Data quality is the evaluation of the information held by an organisation and to what degree it serves its collection purpose. In short, how well the information does its job. In local government, the job expected of the data it holds has changed over the last decade. Technology has increased customer service expectations and councils' drive to meet those expectations has driven the demand for more "joined-up" thinking across departments and better data quality.

In days gone by council departments often operated as semi-autonomous organisations and maintained "silos" of information. If a customer wanted information on their council tax they had to phone the council tax department. If they wanted information on their planning application they had to phone the planning department.

With the rise of the internet, customers increasingly expect to access their information online. And navigating department ping-pong is no longer acceptable.

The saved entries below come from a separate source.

-- pv_equiv track=rewrite | github.com/OneRaise5385/PythonStudy | python课/Exreport/g第七章/1.py | Mai
-- ===== SOURCE A (Python) =====
-- def Mai(ping,gai,shui):
--     if gai<3 and ping<2:
--         return shui
--     else:
--         shui_new=ping//2+gai//3
--         ping=ping%2+shui_new
--         gai=gai%3+shui_new
--         shui=shui+shui_new
--         return Mai(ping,gai,shui)
-- ===== SOURCE B (Python) =====
-- def Mai(ping, gai, shui):
--     # Loop only over the (bottles, caps) state; water drunk is recovered at the
--     # end from the conservation law: 3*ping + 2*gai + shui is invariant.
--     p, g = ping, gai
--     while p >= 2 or g >= 3:
--         d = p // 2 + g // 3
--         p, g = p % 2 + d, g % 3 + d
--     return shui + (3 * ping + 2 * gai) - (3 * p + 2 * g)
-- ===== Notes on version B (the rewrite author's own statement) =====
-- stated objective: alternative
-- what changed: B drops the water accumulator entirely: it iterates only the (bottle, cap) pair to its fixed point and recovers the drunk water from the conservation law 3*ping+2*gai+shui = const, instead of A's tail recursion threading shui through every call.
import Mathlib
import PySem

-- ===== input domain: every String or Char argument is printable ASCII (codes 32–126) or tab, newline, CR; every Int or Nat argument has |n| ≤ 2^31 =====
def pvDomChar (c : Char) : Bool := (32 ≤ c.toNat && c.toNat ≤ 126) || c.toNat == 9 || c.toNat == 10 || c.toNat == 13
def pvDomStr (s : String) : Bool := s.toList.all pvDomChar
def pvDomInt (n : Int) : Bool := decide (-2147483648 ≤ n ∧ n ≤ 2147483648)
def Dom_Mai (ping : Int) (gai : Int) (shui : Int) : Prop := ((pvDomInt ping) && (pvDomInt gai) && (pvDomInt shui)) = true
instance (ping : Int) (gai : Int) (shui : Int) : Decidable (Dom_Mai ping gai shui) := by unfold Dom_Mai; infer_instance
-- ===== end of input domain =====

-- B drops the water accumulator: it iterates only the (bottle, cap) pair and recovers the water
-- from the conservation law 3*ping + 2*gai + shui = const; an alternative decomposition, same cost.
-- Both ports recurse on a fuel that only makes the recursion total: 3*ping + 2*gai + shui is invariant
-- under a round and 3*ping + 2*gai drops by the amount drunk each round, so pvFuel bounds the rounds.
def pvFuel (ping : Int) (gai : Int) : Nat := (3 * ping + 2 * gai).toNat + 2

-- ===== PORT A =====
-- A's tail recursion, step for step (the fuel is a totality guard only, see note above)
def MaiRec (fuel : Nat) (ping : Int) (gai : Int) (shui : Int) : Int :=
  match fuel with
  | 0 => shui
  | f + 1 =>
    if gai < 3 ∧ ping < 2 then
      shui
    else
      let shui_new := PySem.Int.floordiv ping 2 + PySem.Int.floordiv gai 3
      MaiRec f (PySem.Int.mod ping 2 + shui_new) (PySem.Int.mod gai 3 + shui_new) (shui + shui_new)

def Mai (ping : Int) (gai : Int) (shui : Int) : Int := MaiRec (pvFuel ping gai) ping gai shui

-- ===== PORT B =====
-- Source B's while loop over the two-component state (p, g) only; shui is not threaded through it
def MaiPair (fuel : Nat) (p : Int) (g : Int) : Int × Int :=
  match fuel with
  | 0 => (p, g)
  | f + 1 =>
    if p ≥ 2 ∨ g ≥ 3 then
      let d := PySem.Int.floordiv p 2 + PySem.Int.floordiv g 3
      MaiPair f (PySem.Int.mod p 2 + d) (PySem.Int.mod g 3 + d)
    else (p, g)

-- the conservation-law read-off of Source B's return statement
def Mai_alt (ping : Int) (gai : Int) (shui : Int) : Int :=
  let e := MaiPair (pvFuel ping gai) ping gai
  shui + (3 * ping + 2 * gai) - (3 * e.1 + 2 * e.2)

-- ===== PRECONDITION & SPEC =====
def Spec_Mai (ping : Int) (gai : Int) (shui : Int) (out : Int) : Prop := out = Mai_alt ping gai shui
instance (ping : Int) (gai : Int) (shui : Int) (out : Int) : Decidable (Spec_Mai ping gai shui out) := by unfold Spec_Mai; infer_instance

-- ===== CLAIM (what is proved, stated in full; the proofs are below) =====
def Claim_equal_Mai : Prop := ∀ (ping : Int) (gai : Int) (shui : Int), Dom_Mai ping gai shui → Spec_Mai ping gai shui (Mai ping gai shui)

-- ===== LEMMAS AND PROOFS =====
-- Conservation law: A's accumulator equals shui plus the drop in 3*p + 2*g along B's pair trajectory.
theorem MaiRec_eq_pair (fuel : Nat) (p g s : Int) :
    MaiRec fuel p g s = s + (3 * p + 2 * g)
      - (3 * (MaiPair fuel p g).1 + 2 * (MaiPair fuel p g).2) := by
  induction fuel generalizing p g s with
  | zero => simp [MaiRec, MaiPair]
  | succ f ih =>
    simp only [MaiRec, MaiPair]
    by_cases h : g < 3 ∧ p < 2
    · have hg : ¬(p ≥ 2 ∨ g ≥ 3) := by omega
      simp [h.1, h.2, hg]
    · have hg : p ≥ 2 ∨ g ≥ 3 := by omega
      simp only [h, if_false, hg, if_true]
      rw [ih]
      have hp := PySem.Int.floordiv_mul_add_mod p 2
      have hgq := PySem.Int.floordiv_mul_add_mod g 3
      ring_nf
      ring_nf at hp hgq
      omega

-- ===== VERDICT (by name: the statement is the Claim_ definition above) =====
theorem Mai_spec : Claim_equal_Mai := by
  intro ping gai shui _
  unfold Spec_Mai Mai_alt Mai
  exact MaiRec_eq_pair (pvFuel ping gai) ping gai shui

Simultaneously with these technological developments has been an increasing expectation within the business of what can be done with the data held by the authority as well as financial pressures to increase efficiencies and reduce duplication of effort. Learning from private industry council leaders expect to be able to mine the authority's data to better understand their customers and develop policies to meet their needs.

At the same time council budgets have been declining rapidly under central government budgetary pressure. The need to do more with less has prompted the search for savings in the internal processes of the organisation. Duplication of effort in the various data silos across authorities' departments has been a common target for efficiency savings. In the past, for example, it has not been uncommon for many departments to maintain their own separate (and often incompatible) address databases. It makes obvious sense to manage address data within a single location and give departments the ability to look-up and validate address data from this single point of entry.

Meeting Data Quality Goals - Data Quality Management

Data quality management is defined as the management of people, processes, technology and data within an organisation. The goal is a to continually access and measure data quality and ensure it is meeting the needs of the organisation.

This is a continuous process and not a one-off event. Data changes and business needs themselves change. As a result, Data Quality Management can be thought of as a cycle.

Data Quality Cycle

Discovery

Data discovery is the process of finding what is out there. Identifying what file systems or database servers contain the data. Then assessing how the data is structured; what the database schema is: the names and definitions of tables, fields, and relationships.

Profiling

This is an interrogation of the actual data and a comparison of this with the metadata gathered in the discovery phase. Ideally, a tool specifically designed for data profiling should be used to avoid preconceived ideas about the nature of the data and data blind spots. Although it may be necessary to develop additional queries and reports for specific aspects of the data not covered by the profiling tool.

The outcome of this process is that data statistics will be generated and stored alongside the discovery metadata.

Measure

Measuring data quality is the key step in the data quality cycle. This is where you assess the actual quality of the data. There are 8 aspects of data common to all datasets that need to be assessed:

  • Completeness: How much of the required data is present? Are required fields populated?
  • Uniqueness: What is the extent of data duplication? Are values or records stored more than once?
  • Validity: Do all records store the allowable values for what they are supposed to be representing?
  • Accuracy: Relationship of the data to the real world or another trusted source.
  • Integrity: Does the data abide by the defined data relationship rules - primary and foreign key relationships.
  • Timeliness: The availability and accessibility of the data. Can you get to the data quickly and easily?
  • Consistency: Do data values extracted from differing datasets contradict each other?
  • Representation: Are the data values represented in a way that is most useful. Is this the best way to store these values?

Rules

Data quality rules are determined by business needs and are typically the responsibility of the various data custodians. In particular, values should be identified that are vital to the business and strict rules applied to those values to ensure compliance on an ongoing basis.

Monitoring

Data quality monitoring is again determined by business needs. This is the stage where the data quality rules are either applied or assessed periodically at a frequency determined by the business.

Data exception thresholds are typically defined and once these thresholds are breached, notifications to the appropriate person should be generated.

Reporting

Data quality reporting is the companion of the monitoring process. The monitoring process captures and stores quality exceptions defined by the quality rules and reporting presents this data in a manner that is easily understood by business users. Typically this may be in the form of dashboards, excel reports, graphs or web pages.

Repair

The monitoring and reporting functions draw attention to data exceptions and problems. The data repair phase is where such issues are fixed.

Investigation of the root cause of the exceptions is performed and a solution developed to address the issue. In most cases, a data repair plan of some sort will need to be developed to implement the solution and approval sort from the data owner and IT.

To Finish Up

I realise I've only scratched the surface with data quality management as it pertains to local government. I'm hoping to be able to go into more depth with the specific steps of meeting data quality goals and the particular obstacles found within the local government environment.